-- pv_equiv track=rewrite | github.com/mkiezel/Nurikabe_Solver | nurikabe.py | CzyWoda
-- ===== SOURCE A (Python) =====
-- N = 5
--
-- def CzyWoda(plansza):
--     ile = 0
--     for row in range(0, N):
--         for col in range(0, N):
--             if plansza[row][col] == '*':
--                 ile += 1
--     if ile < 2:
--         return True
--
--     for row in range(0, N):
--         for col in range(0, N):
--
--
--
--             if plansza[row][col] == "*":
--                 sum = 0
--
--                 if row < N - 1:
--                     if plansza[row+1][col] == "*":
--                         sum += 1
--                         if col > 0:
--                             if plansza[row+1][col-1] == "*":
--                                 if plansza[row][col-1] == "*":
--                                     return False
--
--                 if col < N-1:
--                     if plansza[row][col+1] == "*":
--                         sum += 1
--                         if row < N-1:
--                             if plansza[row+1][col+1] == "*":
--                                 if plansza[row+1][col] == "*":
--                                     return False
--
--                 if row > 0:
--                     if plansza[row-1][col] == "*":
--                         sum += 1
--                         if col < N-1:
--                             if plansza[row-1][col+1] == "*":
--                                 if plansza[row][col+1] == "*":
--                                     return False
--
--                 if col >0:
--                     if plansza[row][col-1] == "*":
--                         sum += 1
--                         if row >0:
--                             if plansza[row-1][col-1] == "*":
--                                 if plansza[row-1][col] == "*":
--                                     return False
--
--                 if sum == 0 or sum == 4:
--                     return False
--     return True
-- ===== SOURCE B (Python) =====
-- N = 5
--
-- def CzyWoda(plansza):
--     ile = sum(1 for r in range(N) for c in range(N) if plansza[r][c] == '*')
--     if ile < 2:
--         return True
--     for r in range(N - 1):
--         for c in range(N - 1):
--             if (plansza[r][c] == '*' and plansza[r][c + 1] == '*'
--                     and plansza[r + 1][c] == '*' and plansza[r + 1][c + 1] == '*'):
--                 return False
--     for r in range(N):
--         for c in range(N):
--             if plansza[r][c] == '*':
--                 k = 0
--                 for dr, dc in ((-1, 0), (1, 0), (0, -1), (0, 1)):
--                     rr, cc = r + dr, c + dc
--                     if 0 <= rr < N and 0 <= cc < N and plansza[rr][cc] == '*':
--                         k += 1
--                 if k == 0 or k == 4:
--                     return False
--     return True
-- ===== Notes on version B (the rewrite author's own statement) =====
-- stated objective: simpler
-- what changed: A's single fused scan, which detects 2x2 water blocks through four interleaved asymmetric neighbour branches inside the neighbour-count loop body, is replaced by a count pass plus two independent passes: a corner-based 2x2-block check and a delta-list orthogonal-neighbour count with a 0-or-4 test.
import Mathlib
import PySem

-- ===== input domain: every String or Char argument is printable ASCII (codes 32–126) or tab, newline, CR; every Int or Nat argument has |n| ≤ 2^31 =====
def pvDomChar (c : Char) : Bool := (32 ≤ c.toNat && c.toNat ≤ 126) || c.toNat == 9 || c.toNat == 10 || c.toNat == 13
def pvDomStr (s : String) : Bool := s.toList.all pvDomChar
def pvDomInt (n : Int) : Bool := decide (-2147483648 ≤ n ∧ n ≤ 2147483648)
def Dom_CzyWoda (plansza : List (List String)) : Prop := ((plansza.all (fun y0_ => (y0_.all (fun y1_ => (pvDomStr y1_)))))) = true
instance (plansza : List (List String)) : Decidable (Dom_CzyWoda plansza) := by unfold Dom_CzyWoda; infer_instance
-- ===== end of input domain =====

-- B replaces A's single fused scan (2x2 detection interleaved with the neighbour count)
-- by a count pass, a separate 2x2-corner pass and a separate delta-based neighbour-count pass.

-- row-major list of the index pairs visited by 'for r in range(m): for c in range(n):'
def pairs (m n : Nat) : List (Nat × Nat) :=
  (List.range m).flatMap (fun r => (List.range n).map (fun c => (r, c)))

-- plansza[r][c]; total stand-in for Python indexing, exact whenever Pre_ holds (all indices in range)
def cellAt (g : List (List String)) (r c : Nat) : String := (g.getD r []).getD c ""

-- ===== PORT A =====
-- body of A's second nested loop at one cell: 'true' = this cell makes A 'return False'
def bodyA (g : List (List String)) (r c : Nat) : Bool :=
  if cellAt g r c = "*" then
    let s1 : Nat := if r < 5 - 1 ∧ cellAt g (r+1) c = "*" then 1 else 0
    if r < 5 - 1 ∧ cellAt g (r+1) c = "*" ∧ 0 < c ∧
        cellAt g (r+1) (c-1) = "*" ∧ cellAt g r (c-1) = "*" then true
    else
      let s2 : Nat := s1 + (if c < 5 - 1 ∧ cellAt g r (c+1) = "*" then 1 else 0)
      if c < 5 - 1 ∧ cellAt g r (c+1) = "*" ∧ r < 5 - 1 ∧
          cellAt g (r+1) (c+1) = "*" ∧ cellAt g (r+1) c = "*" then true
      else
        let s3 : Nat := s2 + (if 0 < r ∧ cellAt g (r-1) c = "*" then 1 else 0)
        if 0 < r ∧ cellAt g (r-1) c = "*" ∧ c < 5 - 1 ∧
            cellAt g (r-1) (c+1) = "*" ∧ cellAt g r (c+1) = "*" then true
        else
          let s4 : Nat := s3 + (if 0 < c ∧ cellAt g r (c-1) = "*" then 1 else 0)
          if 0 < c ∧ cellAt g r (c-1) = "*" ∧ 0 < r ∧
              cellAt g (r-1) (c-1) = "*" ∧ cellAt g (r-1) c = "*" then true
          else s4 == 0 || s4 == 4
  else false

^^^^

### Work to complete
If a line in the data above includes the string "count", copy it.

### Answer to this exercise
-- what changed: A's single fused scan, which detects 2x2 water blocks through four interleaved asymmetric neighbour branches inside the neighbour-count loop body, is replaced by a count pass plus two independent passes: a corner-based 2x2-block check and a delta-list orthogonal-neighbour count with a 0-or-4 test.
-- B replaces A's single fused scan (2x2 detection interleaved with the neighbour count)
-- by a count pass, a separate 2x2-corner pass and a separate delta-based neighbour-count pass.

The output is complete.